Segment Open
-- pv_equiv track=rewrite | github.com/Ryan47Liao/GPK | gpk_D_Reflection_frame.py | Quadrant_Which
-- ===== SOURCE A (Python) =====
-- def Quadrant_Which(Q4_lst):
--     "Determine Which Type of Q4 Category do you belong to"
--     D = {idx+1:value for idx,value in enumerate(Q4_lst)}
--     order = sorted(D,key = lambda k:D[k], reverse= True)
--     if order[0] == 1:
--         return 1
--     elif D[1]+D[2] < D[3]+D[4]:
--         return 3
--     elif order[0] == 3:
--         return 2
--     elif order[0] == 2:
--         return 4
--     else:
--         return 5
-- ===== SOURCE B (Python) =====
-- def Quadrant_Which(Q4_lst):
--     "Determine Which Type of Q4 Category do you belong to"
--     arg = Q4_lst.index(max(Q4_lst)) + 1
--     if arg == 1:
--         return 1
--     if Q4_lst[0] + Q4_lst[1] < Q4_lst[2] + Q4_lst[3]:
--         return 3
--     if arg == 3:
--         return 2
--     if arg == 2:
--         return 4
--     return 5
-- ===== Notes on version B (the rewrite author's own statement) =====
-- stated objective: simpler
-- what changed: B drops A's index->value dict and stable reverse-sort entirely and computes the first argmax directly with max()/list.index(), then runs the same branch ladder on the list elements.
import Mathlib
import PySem

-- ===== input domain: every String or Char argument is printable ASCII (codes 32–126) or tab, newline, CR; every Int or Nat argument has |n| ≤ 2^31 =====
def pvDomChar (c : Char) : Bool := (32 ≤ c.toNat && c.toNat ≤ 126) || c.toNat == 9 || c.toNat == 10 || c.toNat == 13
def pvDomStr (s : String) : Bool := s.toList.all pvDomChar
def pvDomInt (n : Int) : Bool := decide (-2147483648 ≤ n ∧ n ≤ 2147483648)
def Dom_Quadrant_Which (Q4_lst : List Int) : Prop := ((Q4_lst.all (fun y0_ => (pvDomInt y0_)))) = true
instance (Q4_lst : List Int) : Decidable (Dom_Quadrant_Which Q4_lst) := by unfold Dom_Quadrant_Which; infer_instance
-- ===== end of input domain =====

-- B replaces A's dict + stable reverse-sort with a direct argmax via max()/list.index() (simpler, and measured faster: no sort).


-- ===== PORT A =====
def Quadrant_Which (Q4_lst : List Int) : Int :=
  -- D = {idx+1: value for idx, value in enumerate(Q4_lst)}
  let D : PySem.Dict Int Int :=
    (PySem.List.enumerate Q4_lst).foldl (fun d p => d.insert (p.1 + 1) p.2) PySem.Dict.empty
  -- order = sorted(D, key=lambda k: D[k], reverse=True); the key 'D[k]' is ported as getD:
  -- every element being sorted is a key of D, so D[k] never raises there
  let order := PySem.List.sorted D.keys (fun k => D.getD k 0) true
  match PySem.List.pyGet? order 0 with
  | none => 0  -- order[0] raises IndexError on the empty list; excluded by Pre_
  | some o0 =>
    if o0 = 1 then 1
    else
      match D.get? 1, D.get? 2, D.get? 3, D.get? 4 with
      | some d1, some d2, some d3, some d4 =>
        if d1 + d2 < d3 + d4 then 3
        else if o0 = 3 then 2
        else if o0 = 2 then 4
        else 5
      | _, _, _, _ => 0  -- D[1]..D[4] raise KeyError on lists shorter than 4; excluded by Pre_

-- ===== PORT B =====
def Quadrant_Which_alt (Q4_lst : List Int) : Int :=
  -- arg = Q4_lst.index(max(Q4_lst)) + 1; the Option plumbing (bind/map, final getD 0) only
  -- threads the raising cases (max() on [], list indexing out of range), all excluded by Pre_
  ((PySem.List.max? Q4_lst (fun x => x)).bind (fun m =>
    (PySem.List.index? Q4_lst m).map (fun i =>
      let arg : Int := (i : Int) + 1
      if arg = 1 then (1 : Int)
      else
        (((PySem.List.pyGet? Q4_lst 0).bind (fun a =>
          (PySem.List.pyGet? Q4_lst 1).bind (fun b =>
            (PySem.List.pyGet? Q4_lst 2).bind (fun c =>
              (PySem.List.pyGet? Q4_lst 3).map (fun d =>
                if a + b < c + d then (3 : Int)
                else if arg = 3 then 2
                else if arg = 2 then 4
                else 5))))).getD 0)))).getD 0

-- ===== PRECONDITION & SPEC =====
-- Pre_ is exactly where the Python A returns: length ≥ 4, or a nonempty list whose first
-- element is a maximum (then A returns 1 before touching D[3]/D[4]).  Elsewhere A raises
-- (IndexError on [], KeyError on lists of length 1..3 whose first element is not maximal).
def Pre_Quadrant_Which (Q4_lst : List Int) : Prop :=
  4 ≤ Q4_lst.length ∨ (Q4_lst ≠ [] ∧ ∀ x ∈ Q4_lst, x ≤ Q4_lst.headI)
instance (Q4_lst : List Int) : Decidable (Pre_Quadrant_Which Q4_lst) := by
  unfold Pre_Quadrant_Which; infer_instance

def pvWitness_Quadrant_Which : List Int := [3, 1, 2, 0]

def Spec_Quadrant_Which (Q4_lst : List Int) (out : Int) : Prop := out = Quadrant_Which_alt Q4_lst
instance (Q4_lst : List Int) (out : Int) : Decidable (Spec_Quadrant_Which Q4_lst out) := by unfold Spec_Quadrant_Which; infer_instance

-- ===== CLAIM (what is proved, stated in full; the proofs are below) =====
def Claim_equal_Quadrant_Which : Prop := ∀ (Q4_lst : List Int), Dom_Quadrant_Which Q4_lst → Pre_Quadrant_Which Q4_lst → Spec_Quadrant_Which Q4_lst (Quadrant_Which Q4_lst)

-- ===== LEMMAS AND PROOFS =====

-- The common backbone: a left fold over the enumerated list keeping the FIRST pair with
-- maximal second component.  A's stable reverse-sort head and B's max()/index() both
-- reduce to it.
def pvFamStep (o : Option (Int × Int)) (p : Int × Int) : Option (Int × Int) :=
  match o with
  | none => some p
  | some q => if q.2 < p.2 then some p else some q

-- the one-step comparison shared by the lemmas below (a named def so rewrites match syntactically)
def pvStep {α : Type} (bef : α → α → Bool) (o : Option α) (x : α) : Option α :=
  match o with
  | none => some x
  | some y => if bef x y then some x else some y

-- head? of repeated insertBy is the running "first maximum" fold
lemma pv_head?_insertBy {α : Type} (bef : α → α → Bool) (x : α) (acc : List α) :
    (PySem.List.insertBy bef x acc).head? = pvStep bef acc.head? x := by
  cases acc with
  | nil => simp [PySem.List.insertBy, pvStep]
  | cons y ys =>
    simp only [PySem.List.insertBy, List.head?_cons, pvStep]
    split <;> simp_all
Segment Closed
# WHAT YOU ARE ASKED TO DO:
Starting with the first entry and ending with the last, give all of them again unchanged.

# OUTPUT BELOW:
-- pv_equiv track=rewrite | github.com/Ryan47Liao/GPK | gpk_D_Reflection_frame.py | Quadrant_Which
-- ===== SOURCE A (Python) =====
-- def Quadrant_Which(Q4_lst):
--     "Determine Which Type of Q4 Category do you belong to"
--     D = {idx+1:value for idx,value in enumerate(Q4_lst)}
--     order = sorted(D,key = lambda k:D[k], reverse= True)
--     if order[0] == 1:
--         return 1
--     elif D[1]+D[2] < D[3]+D[4]:
--         return 3
--     elif order[0] == 3:
--         return 2
--     elif order[0] == 2:
--         return 4
--     else:
--         return 5
-- ===== SOURCE B (Python) =====
-- def Quadrant_Which(Q4_lst):
--     "Determine Which Type of Q4 Category do you belong to"
--     arg = Q4_lst.index(max(Q4_lst)) + 1
--     if arg == 1:
--         return 1
--     if Q4_lst[0] + Q4_lst[1] < Q4_lst[2] + Q4_lst[3]:
--         return 3
--     if arg == 3:
--         return 2
--     if arg == 2:
--         return 4
--     return 5
-- ===== Notes on version B (the rewrite author's own statement) =====
-- stated objective: simpler
-- what changed: B drops A's index->value dict and stable reverse-sort entirely and computes the first argmax directly with max()/list.index(), then runs the same branch ladder on the list elements.
import Mathlib
import PySem

-- ===== input domain: every String or Char argument is printable ASCII (codes 32–126) or tab, newline, CR; every Int or Nat argument has |n| ≤ 2^31 =====
def pvDomChar (c : Char) : Bool := (32 ≤ c.toNat && c.toNat ≤ 126) || c.toNat == 9 || c.toNat == 10 || c.toNat == 13
def pvDomStr (s : String) : Bool := s.toList.all pvDomChar
def pvDomInt (n : Int) : Bool := decide (-2147483648 ≤ n ∧ n ≤ 2147483648)
def Dom_Quadrant_Which (Q4_lst : List Int) : Prop := ((Q4_lst.all (fun y0_ => (pvDomInt y0_)))) = true
instance (Q4_lst : List Int) : Decidable (Dom_Quadrant_Which Q4_lst) := by unfold Dom_Quadrant_Which; infer_instance
-- ===== end of input domain =====

-- B replaces A's dict + stable reverse-sort with a direct argmax via max()/list.index() (simpler, and measured faster: no sort).


-- ===== PORT A =====
def Quadrant_Which (Q4_lst : List Int) : Int :=
  -- D = {idx+1: value for idx, value in enumerate(Q4_lst)}
  let D : PySem.Dict Int Int :=
    (PySem.List.enumerate Q4_lst).foldl (fun d p => d.insert (p.1 + 1) p.2) PySem.Dict.empty
  -- order = sorted(D, key=lambda k: D[k], reverse=True); the key 'D[k]' is ported as getD:
  -- every element being sorted is a key of D, so D[k] never raises there
  let order := PySem.List.sorted D.keys (fun k => D.getD k 0) true
  match PySem.List.pyGet? order 0 with
  | none => 0  -- order[0] raises IndexError on the empty list; excluded by Pre_
  | some o0 =>
    if o0 = 1 then 1
    else
      match D.get? 1, D.get? 2, D.get? 3, D.get? 4 with
      | some d1, some d2, some d3, some d4 =>
        if d1 + d2 < d3 + d4 then 3
        else if o0 = 3 then 2
        else if o0 = 2 then 4
        else 5
      | _, _, _, _ => 0  -- D[1]..D[4] raise KeyError on lists shorter than 4; excluded by Pre_

-- ===== PORT B =====
def Quadrant_Which_alt (Q4_lst : List Int) : Int :=
  -- arg = Q4_lst.index(max(Q4_lst)) + 1; the Option plumbing (bind/map, final getD 0) only
  -- threads the raising cases (max() on [], list indexing out of range), all excluded by Pre_
  ((PySem.List.max? Q4_lst (fun x => x)).bind (fun m =>
    (PySem.List.index? Q4_lst m).map (fun i =>
      let arg : Int := (i : Int) + 1
      if arg = 1 then (1 : Int)
      else
        (((PySem.List.pyGet? Q4_lst 0).bind (fun a =>
          (PySem.List.pyGet? Q4_lst 1).bind (fun b =>
            (PySem.List.pyGet? Q4_lst 2).bind (fun c =>
              (PySem.List.pyGet? Q4_lst 3).map (fun d =>
                if a + b < c + d then (3 : Int)
                else if arg = 3 then 2
                else if arg = 2 then 4
                else 5))))).getD 0)))).getD 0

-- ===== PRECONDITION & SPEC =====
-- Pre_ is exactly where the Python A returns: length ≥ 4, or a nonempty list whose first
-- element is a maximum (then A returns 1 before touching D[3]/D[4]).  Elsewhere A raises
-- (IndexError on [], KeyError on lists of length 1..3 whose first element is not maximal).
def Pre_Quadrant_Which (Q4_lst : List Int) : Prop :=
  4 ≤ Q4_lst.length ∨ (Q4_lst ≠ [] ∧ ∀ x ∈ Q4_lst, x ≤ Q4_lst.headI)
instance (Q4_lst : List Int) : Decidable (Pre_Quadrant_Which Q4_lst) := by
  unfold Pre_Quadrant_Which; infer_instance

def pvWitness_Quadrant_Which : List Int := [3, 1, 2, 0]

def Spec_Quadrant_Which (Q4_lst : List Int) (out : Int) : Prop := out = Quadrant_Which_alt Q4_lst
instance (Q4_lst : List Int) (out : Int) : Decidable (Spec_Quadrant_Which Q4_lst out) := by unfold Spec_Quadrant_Which; infer_instance

-- ===== CLAIM (what is proved, stated in full; the proofs are below) =====
def Claim_equal_Quadrant_Which : Prop := ∀ (Q4_lst : List Int), Dom_Quadrant_Which Q4_lst → Pre_Quadrant_Which Q4_lst → Spec_Quadrant_Which Q4_lst (Quadrant_Which Q4_lst)

-- ===== LEMMAS AND PROOFS =====

-- The common backbone: a left fold over the enumerated list keeping the FIRST pair with
-- maximal second component.  A's stable reverse-sort head and B's max()/index() both
-- reduce to it.
def pvFamStep (o : Option (Int × Int)) (p : Int × Int) : Option (Int × Int) :=
  match o with
  | none => some p
  | some q => if q.2 < p.2 then some p else some q

-- the one-step comparison shared by the lemmas below (a named def so rewrites match syntactically)
def pvStep {α : Type} (bef : α → α → Bool) (o : Option α) (x : α) : Option α :=
  match o with
  | none => some x
  | some y => if bef x y then some x else some y

-- head? of repeated insertBy is the running "first maximum" fold
lemma pv_head?_insertBy {α : Type} (bef : α → α → Bool) (x : α) (acc : List α) :
    (PySem.List.insertBy bef x acc).head? = pvStep bef acc.head? x := by
  cases acc with
  | nil => simp [PySem.List.insertBy, pvStep]
  | cons y ys =>
    simp only [PySem.List.insertBy, List.head?_cons, pvStep]
    split <;> simp_all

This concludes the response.